(Saved entries)
----------

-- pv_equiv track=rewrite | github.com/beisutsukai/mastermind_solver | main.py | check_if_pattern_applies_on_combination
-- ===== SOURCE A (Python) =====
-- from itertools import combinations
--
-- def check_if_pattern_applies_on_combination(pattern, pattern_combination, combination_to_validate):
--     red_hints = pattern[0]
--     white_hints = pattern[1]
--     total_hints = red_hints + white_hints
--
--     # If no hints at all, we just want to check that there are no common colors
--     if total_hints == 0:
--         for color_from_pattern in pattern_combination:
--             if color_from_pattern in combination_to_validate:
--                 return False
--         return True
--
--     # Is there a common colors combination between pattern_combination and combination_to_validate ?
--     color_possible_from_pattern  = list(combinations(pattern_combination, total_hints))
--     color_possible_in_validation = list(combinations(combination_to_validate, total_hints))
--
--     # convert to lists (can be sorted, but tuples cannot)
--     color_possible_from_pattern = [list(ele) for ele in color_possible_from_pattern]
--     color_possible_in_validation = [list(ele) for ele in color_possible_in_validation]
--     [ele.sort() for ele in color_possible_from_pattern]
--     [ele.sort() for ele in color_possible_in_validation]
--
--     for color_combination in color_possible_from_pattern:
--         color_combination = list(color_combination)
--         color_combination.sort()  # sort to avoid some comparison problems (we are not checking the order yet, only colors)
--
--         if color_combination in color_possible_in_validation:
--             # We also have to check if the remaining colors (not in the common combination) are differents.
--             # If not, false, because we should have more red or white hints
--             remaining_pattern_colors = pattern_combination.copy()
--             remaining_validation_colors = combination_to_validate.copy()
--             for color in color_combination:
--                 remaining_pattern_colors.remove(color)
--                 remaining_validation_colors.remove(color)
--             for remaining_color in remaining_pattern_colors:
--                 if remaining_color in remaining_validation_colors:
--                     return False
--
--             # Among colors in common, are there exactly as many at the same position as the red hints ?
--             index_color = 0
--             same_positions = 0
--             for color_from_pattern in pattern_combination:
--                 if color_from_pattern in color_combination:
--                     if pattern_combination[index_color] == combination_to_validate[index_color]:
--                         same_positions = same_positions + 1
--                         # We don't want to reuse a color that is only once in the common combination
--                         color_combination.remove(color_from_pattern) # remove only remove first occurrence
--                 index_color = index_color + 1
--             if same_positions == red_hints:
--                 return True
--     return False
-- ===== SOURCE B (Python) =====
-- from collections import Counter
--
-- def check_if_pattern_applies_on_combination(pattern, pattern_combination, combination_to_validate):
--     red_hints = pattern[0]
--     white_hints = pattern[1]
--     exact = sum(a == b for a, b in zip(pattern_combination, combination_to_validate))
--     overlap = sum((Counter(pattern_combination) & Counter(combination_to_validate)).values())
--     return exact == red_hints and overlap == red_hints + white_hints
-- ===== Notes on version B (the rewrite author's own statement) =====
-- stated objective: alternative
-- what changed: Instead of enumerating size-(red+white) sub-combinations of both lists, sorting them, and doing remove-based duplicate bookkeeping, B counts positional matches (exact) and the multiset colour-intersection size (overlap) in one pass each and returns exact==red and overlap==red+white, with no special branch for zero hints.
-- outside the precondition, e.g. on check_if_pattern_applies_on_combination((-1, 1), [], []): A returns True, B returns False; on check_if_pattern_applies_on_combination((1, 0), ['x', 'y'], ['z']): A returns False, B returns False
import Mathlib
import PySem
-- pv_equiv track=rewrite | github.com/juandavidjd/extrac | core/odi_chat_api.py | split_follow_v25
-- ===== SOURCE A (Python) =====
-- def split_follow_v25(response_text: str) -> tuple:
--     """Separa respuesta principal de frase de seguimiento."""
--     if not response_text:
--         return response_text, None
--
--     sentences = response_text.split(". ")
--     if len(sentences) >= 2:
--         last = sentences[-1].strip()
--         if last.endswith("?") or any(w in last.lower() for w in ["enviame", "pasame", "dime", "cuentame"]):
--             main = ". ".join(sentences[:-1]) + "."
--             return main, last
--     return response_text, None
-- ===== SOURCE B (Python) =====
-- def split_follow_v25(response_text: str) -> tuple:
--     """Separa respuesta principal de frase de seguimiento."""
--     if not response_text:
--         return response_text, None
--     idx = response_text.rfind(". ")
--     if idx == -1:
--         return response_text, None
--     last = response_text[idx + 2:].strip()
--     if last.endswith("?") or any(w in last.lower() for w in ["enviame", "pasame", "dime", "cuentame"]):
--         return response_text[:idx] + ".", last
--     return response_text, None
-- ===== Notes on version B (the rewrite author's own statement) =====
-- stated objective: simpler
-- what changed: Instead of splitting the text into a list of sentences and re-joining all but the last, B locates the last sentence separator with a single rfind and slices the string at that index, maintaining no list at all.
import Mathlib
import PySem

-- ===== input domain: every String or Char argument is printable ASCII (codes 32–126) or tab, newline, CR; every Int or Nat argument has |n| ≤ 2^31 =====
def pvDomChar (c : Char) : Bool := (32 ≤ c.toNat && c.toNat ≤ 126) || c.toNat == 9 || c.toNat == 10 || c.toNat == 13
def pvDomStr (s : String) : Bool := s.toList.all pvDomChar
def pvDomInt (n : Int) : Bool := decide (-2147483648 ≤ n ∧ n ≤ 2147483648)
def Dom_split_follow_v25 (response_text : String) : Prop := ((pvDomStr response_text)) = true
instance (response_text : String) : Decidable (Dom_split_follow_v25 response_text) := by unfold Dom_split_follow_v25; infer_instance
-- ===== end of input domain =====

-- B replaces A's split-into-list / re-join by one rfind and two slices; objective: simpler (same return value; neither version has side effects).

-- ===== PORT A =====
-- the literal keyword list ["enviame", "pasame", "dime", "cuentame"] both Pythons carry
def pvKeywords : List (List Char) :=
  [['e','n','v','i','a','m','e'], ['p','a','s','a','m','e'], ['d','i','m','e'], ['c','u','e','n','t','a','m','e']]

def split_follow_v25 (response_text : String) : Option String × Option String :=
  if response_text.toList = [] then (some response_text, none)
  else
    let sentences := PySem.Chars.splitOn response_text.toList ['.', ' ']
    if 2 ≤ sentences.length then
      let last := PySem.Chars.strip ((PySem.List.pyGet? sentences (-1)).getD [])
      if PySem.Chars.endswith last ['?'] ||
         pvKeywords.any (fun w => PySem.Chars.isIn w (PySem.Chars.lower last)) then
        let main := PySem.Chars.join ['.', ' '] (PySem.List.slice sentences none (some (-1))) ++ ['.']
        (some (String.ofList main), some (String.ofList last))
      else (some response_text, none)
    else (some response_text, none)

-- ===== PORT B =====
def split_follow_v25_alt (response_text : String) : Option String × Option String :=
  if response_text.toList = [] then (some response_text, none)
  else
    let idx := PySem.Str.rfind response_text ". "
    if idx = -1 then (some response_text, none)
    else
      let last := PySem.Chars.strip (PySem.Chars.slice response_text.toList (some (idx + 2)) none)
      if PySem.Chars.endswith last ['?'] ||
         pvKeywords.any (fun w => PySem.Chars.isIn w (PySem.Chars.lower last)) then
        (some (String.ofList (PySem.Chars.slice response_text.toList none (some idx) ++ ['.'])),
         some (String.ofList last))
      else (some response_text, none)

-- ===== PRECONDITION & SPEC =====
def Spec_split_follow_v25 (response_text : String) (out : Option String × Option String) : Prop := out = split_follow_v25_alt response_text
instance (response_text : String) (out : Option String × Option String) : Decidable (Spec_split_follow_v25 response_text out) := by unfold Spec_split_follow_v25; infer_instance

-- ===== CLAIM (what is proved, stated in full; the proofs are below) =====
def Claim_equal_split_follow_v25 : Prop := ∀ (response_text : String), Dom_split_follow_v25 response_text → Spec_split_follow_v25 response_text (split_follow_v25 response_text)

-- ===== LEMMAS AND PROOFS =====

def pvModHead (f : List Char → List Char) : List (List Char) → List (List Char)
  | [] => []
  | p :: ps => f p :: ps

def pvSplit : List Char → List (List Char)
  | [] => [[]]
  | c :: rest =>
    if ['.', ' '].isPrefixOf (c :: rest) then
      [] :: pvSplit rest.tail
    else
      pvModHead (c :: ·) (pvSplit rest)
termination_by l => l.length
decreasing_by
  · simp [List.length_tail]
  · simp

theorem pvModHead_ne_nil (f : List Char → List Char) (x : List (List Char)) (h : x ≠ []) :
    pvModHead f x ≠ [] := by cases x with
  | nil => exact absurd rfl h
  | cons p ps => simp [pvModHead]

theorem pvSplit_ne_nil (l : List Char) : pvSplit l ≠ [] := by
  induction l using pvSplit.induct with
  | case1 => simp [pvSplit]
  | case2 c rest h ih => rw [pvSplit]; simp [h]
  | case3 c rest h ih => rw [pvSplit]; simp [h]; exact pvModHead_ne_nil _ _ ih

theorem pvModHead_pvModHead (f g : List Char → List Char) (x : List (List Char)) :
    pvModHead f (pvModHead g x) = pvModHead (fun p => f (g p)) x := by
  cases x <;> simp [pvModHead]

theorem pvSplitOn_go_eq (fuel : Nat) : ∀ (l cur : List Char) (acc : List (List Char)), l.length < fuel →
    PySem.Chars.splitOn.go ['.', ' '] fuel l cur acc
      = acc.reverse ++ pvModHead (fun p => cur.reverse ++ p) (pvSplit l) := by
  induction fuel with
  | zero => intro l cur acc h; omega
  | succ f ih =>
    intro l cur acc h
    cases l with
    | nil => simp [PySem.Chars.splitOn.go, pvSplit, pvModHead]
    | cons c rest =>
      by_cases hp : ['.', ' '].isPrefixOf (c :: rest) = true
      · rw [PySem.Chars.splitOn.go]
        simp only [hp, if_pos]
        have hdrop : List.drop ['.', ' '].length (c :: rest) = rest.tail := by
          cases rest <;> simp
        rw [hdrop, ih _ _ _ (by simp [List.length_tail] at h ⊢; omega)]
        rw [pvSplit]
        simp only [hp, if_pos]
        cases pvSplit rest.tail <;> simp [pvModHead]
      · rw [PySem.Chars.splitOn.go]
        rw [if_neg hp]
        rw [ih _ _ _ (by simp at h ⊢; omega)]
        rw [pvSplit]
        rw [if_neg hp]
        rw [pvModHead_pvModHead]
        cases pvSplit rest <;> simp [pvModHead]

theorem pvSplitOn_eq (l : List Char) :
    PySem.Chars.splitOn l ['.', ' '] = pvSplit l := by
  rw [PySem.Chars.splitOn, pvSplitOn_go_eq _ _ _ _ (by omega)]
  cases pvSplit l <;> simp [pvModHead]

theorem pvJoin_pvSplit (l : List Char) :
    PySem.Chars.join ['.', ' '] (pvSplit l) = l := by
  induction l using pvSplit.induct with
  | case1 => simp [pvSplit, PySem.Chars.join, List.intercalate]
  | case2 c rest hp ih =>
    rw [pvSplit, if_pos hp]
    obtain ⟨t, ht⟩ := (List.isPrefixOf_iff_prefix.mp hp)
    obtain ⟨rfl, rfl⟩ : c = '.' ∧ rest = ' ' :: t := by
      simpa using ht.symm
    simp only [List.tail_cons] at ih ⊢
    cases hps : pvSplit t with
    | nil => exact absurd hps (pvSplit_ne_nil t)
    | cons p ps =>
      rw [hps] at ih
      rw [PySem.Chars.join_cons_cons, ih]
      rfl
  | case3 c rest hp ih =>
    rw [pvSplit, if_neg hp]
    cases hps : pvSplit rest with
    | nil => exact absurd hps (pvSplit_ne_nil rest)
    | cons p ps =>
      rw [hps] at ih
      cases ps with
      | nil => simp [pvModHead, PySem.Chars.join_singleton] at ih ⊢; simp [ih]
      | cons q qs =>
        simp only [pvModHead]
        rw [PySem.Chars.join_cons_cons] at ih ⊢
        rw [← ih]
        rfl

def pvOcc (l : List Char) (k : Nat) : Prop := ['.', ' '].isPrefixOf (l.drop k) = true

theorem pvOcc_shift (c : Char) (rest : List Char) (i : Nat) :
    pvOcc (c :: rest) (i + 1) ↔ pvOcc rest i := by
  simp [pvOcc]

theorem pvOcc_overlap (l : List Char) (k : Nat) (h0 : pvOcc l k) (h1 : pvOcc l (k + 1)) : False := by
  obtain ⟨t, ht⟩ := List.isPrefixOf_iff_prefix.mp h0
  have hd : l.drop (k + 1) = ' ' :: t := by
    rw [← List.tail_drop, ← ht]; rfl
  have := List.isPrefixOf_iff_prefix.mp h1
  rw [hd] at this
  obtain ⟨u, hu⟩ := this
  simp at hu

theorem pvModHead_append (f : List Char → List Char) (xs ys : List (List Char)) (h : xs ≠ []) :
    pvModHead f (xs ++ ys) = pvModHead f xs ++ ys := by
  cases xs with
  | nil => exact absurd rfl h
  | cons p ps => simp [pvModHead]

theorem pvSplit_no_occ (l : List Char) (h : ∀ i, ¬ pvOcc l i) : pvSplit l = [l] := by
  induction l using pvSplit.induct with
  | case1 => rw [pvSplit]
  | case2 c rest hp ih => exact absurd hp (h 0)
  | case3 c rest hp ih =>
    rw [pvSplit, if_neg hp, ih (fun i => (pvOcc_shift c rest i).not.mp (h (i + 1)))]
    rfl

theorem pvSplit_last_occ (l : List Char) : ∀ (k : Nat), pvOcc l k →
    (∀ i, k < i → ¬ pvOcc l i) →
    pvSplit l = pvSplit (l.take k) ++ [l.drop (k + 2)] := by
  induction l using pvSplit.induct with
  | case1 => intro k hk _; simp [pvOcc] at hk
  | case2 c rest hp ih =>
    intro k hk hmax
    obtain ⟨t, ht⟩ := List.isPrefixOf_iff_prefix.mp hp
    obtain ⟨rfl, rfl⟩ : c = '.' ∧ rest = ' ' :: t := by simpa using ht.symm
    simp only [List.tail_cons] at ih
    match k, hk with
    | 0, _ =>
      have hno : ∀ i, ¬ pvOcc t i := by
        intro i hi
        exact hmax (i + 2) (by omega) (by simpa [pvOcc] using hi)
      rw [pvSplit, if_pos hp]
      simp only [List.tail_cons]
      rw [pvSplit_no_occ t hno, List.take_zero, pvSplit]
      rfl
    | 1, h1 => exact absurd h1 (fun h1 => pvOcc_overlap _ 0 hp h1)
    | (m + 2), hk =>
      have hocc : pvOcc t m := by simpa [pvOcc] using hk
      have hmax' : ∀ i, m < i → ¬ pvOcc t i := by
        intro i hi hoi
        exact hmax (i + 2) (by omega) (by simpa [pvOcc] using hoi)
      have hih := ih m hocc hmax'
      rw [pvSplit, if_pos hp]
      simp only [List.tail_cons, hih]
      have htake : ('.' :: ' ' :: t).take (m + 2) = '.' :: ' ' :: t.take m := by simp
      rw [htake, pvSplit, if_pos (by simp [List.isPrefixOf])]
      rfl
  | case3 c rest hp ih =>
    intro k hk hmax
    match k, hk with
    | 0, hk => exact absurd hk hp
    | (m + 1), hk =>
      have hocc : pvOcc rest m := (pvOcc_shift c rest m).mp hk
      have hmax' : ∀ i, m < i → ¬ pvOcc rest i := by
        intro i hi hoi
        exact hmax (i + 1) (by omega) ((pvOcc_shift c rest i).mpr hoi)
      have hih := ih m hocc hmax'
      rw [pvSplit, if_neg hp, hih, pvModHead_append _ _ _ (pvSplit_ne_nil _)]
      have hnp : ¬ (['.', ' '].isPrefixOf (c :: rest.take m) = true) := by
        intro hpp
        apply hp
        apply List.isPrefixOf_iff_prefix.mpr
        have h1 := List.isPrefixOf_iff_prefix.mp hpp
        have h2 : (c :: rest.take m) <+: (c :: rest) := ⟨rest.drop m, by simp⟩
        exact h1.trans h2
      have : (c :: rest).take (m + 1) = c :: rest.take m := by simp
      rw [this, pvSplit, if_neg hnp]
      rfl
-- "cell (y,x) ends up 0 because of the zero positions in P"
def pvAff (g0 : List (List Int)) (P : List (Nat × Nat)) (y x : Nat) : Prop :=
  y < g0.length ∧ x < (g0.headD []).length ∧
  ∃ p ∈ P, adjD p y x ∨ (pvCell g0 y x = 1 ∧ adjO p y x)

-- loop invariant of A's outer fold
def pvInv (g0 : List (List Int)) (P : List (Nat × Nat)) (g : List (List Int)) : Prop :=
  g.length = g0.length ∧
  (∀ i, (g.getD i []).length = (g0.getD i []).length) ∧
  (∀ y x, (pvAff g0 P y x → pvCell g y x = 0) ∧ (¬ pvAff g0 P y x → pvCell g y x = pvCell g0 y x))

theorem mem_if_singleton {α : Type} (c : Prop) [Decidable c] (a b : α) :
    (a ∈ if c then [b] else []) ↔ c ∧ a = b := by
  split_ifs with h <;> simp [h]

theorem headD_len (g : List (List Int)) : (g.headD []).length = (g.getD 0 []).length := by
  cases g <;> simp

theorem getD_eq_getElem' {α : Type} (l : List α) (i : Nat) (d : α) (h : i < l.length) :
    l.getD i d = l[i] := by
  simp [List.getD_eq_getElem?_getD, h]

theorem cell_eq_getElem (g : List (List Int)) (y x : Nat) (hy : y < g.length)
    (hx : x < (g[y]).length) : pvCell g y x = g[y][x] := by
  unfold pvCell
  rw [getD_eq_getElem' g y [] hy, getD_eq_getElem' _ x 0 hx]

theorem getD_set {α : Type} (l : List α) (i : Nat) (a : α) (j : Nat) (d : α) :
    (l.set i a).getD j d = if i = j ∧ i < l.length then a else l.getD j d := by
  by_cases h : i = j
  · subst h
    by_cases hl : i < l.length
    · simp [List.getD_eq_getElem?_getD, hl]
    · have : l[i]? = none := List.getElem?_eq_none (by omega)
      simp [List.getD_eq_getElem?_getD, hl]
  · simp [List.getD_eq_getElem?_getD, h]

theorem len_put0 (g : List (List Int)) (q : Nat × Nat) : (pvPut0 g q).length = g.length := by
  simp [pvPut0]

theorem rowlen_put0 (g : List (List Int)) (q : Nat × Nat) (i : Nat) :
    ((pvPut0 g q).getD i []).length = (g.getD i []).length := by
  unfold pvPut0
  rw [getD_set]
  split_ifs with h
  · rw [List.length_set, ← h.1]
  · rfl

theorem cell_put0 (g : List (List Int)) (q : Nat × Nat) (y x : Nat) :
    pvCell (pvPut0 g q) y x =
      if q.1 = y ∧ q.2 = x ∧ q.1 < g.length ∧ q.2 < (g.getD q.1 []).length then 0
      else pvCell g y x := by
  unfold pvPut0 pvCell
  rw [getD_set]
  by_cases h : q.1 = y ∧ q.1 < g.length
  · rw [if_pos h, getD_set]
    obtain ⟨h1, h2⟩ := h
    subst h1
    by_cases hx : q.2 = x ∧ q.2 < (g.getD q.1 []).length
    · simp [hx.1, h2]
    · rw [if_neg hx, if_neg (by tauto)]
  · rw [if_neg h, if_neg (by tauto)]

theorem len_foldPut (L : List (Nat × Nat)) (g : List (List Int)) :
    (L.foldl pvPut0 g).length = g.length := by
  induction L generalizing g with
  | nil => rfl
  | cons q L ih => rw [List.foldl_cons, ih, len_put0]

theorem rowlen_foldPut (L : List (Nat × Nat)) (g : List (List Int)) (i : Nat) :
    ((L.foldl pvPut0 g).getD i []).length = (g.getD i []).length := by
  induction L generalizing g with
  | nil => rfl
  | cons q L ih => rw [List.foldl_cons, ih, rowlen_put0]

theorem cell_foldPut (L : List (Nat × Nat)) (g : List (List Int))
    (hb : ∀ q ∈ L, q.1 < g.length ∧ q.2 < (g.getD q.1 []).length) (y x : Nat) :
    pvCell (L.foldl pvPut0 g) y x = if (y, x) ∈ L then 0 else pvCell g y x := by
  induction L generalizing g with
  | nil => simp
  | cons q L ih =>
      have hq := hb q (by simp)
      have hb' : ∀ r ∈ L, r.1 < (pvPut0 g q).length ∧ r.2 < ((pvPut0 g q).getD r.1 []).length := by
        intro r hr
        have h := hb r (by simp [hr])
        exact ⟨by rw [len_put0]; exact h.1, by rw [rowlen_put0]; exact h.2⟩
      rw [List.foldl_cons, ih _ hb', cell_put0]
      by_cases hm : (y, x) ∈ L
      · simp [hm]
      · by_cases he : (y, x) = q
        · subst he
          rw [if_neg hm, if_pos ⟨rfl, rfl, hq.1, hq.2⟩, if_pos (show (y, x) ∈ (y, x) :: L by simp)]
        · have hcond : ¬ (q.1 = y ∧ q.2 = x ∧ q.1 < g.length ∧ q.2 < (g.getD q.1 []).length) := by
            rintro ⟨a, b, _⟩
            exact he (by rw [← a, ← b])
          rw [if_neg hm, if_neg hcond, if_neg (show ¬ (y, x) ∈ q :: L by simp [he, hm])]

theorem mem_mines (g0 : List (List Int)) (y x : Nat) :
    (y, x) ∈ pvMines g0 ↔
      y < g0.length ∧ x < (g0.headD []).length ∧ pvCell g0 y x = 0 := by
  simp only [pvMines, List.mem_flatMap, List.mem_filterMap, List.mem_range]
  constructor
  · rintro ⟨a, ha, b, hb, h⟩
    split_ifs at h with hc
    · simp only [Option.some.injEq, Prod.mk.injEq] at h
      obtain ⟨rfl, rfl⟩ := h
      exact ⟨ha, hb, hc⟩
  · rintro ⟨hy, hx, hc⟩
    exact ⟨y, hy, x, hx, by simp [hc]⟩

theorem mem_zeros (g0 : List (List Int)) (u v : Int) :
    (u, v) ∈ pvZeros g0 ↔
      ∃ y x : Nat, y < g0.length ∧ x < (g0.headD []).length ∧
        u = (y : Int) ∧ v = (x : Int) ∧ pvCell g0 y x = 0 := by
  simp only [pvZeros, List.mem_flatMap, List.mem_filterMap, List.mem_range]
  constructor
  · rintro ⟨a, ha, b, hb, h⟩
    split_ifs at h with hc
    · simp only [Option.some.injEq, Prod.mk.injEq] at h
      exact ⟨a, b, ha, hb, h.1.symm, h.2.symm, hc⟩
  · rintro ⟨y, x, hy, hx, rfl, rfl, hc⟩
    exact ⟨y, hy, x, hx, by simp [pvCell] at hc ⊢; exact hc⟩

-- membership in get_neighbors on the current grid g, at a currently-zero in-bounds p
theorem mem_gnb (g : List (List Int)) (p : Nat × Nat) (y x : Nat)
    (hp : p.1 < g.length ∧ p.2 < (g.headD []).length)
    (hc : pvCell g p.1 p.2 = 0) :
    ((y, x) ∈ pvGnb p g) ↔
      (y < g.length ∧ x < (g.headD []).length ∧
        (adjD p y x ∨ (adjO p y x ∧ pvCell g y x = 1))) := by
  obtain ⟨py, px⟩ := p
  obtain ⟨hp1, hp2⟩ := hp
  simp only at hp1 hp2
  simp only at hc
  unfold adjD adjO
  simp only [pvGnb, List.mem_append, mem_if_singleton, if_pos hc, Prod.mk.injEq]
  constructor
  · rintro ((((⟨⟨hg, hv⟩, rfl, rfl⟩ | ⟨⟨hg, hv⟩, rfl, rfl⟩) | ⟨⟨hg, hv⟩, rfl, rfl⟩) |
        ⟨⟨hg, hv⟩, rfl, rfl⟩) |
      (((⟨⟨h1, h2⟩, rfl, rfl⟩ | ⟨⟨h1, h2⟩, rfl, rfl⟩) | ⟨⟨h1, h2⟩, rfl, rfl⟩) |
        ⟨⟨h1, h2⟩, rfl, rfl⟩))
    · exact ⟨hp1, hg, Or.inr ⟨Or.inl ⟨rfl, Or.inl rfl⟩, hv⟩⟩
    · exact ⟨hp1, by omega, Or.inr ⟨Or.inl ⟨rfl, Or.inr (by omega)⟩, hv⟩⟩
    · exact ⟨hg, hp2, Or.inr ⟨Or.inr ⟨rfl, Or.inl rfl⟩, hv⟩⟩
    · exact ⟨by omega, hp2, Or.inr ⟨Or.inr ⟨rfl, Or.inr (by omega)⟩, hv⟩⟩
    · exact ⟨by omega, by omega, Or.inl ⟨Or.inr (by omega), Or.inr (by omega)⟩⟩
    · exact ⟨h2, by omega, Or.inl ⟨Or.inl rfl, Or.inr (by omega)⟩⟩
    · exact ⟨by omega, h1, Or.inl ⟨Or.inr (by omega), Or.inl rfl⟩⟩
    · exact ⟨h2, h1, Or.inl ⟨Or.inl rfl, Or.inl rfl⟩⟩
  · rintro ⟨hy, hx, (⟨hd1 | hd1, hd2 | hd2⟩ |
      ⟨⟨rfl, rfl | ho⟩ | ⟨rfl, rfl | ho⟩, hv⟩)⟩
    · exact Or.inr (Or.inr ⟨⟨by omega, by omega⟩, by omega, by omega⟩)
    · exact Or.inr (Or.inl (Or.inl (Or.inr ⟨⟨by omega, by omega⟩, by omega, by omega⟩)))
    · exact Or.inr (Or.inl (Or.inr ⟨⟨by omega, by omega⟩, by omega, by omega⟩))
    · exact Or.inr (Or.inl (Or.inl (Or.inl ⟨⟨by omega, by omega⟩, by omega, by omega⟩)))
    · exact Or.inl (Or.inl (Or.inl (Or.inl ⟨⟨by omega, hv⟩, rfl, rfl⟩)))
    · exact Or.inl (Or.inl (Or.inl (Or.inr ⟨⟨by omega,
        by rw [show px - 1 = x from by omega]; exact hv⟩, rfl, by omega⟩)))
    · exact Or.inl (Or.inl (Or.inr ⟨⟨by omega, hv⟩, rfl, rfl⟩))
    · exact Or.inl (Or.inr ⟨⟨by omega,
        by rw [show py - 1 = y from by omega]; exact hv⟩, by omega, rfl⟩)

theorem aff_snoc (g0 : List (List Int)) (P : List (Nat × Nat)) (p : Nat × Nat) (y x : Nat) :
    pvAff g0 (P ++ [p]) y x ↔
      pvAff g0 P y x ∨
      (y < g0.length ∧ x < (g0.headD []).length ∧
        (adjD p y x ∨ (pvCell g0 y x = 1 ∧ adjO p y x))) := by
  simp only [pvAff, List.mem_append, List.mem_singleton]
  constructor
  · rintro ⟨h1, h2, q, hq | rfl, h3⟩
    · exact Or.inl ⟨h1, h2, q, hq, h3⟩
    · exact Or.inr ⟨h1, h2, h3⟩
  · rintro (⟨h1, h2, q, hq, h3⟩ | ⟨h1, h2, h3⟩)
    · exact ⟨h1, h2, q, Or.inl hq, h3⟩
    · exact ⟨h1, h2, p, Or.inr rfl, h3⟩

----------

Only the lines above starting at the line that holds "def pvAff (g0" and ending at the line that holds "g.length = g0.length ∧" are to be repeated, exactly and in full.

#### YOUR SOLUTION:
def pvAff (g0 : List (List Int)) (P : List (Nat × Nat)) (y x : Nat) : Prop :=
  y < g0.length ∧ x < (g0.headD []).length ∧
  ∃ p ∈ P, adjD p y x ∨ (pvCell g0 y x = 1 ∧ adjO p y x)

-- loop invariant of A's outer fold
def pvInv (g0 : List (List Int)) (P : List (Nat × Nat)) (g : List (List Int)) : Prop :=
  g.length = g0.length ∧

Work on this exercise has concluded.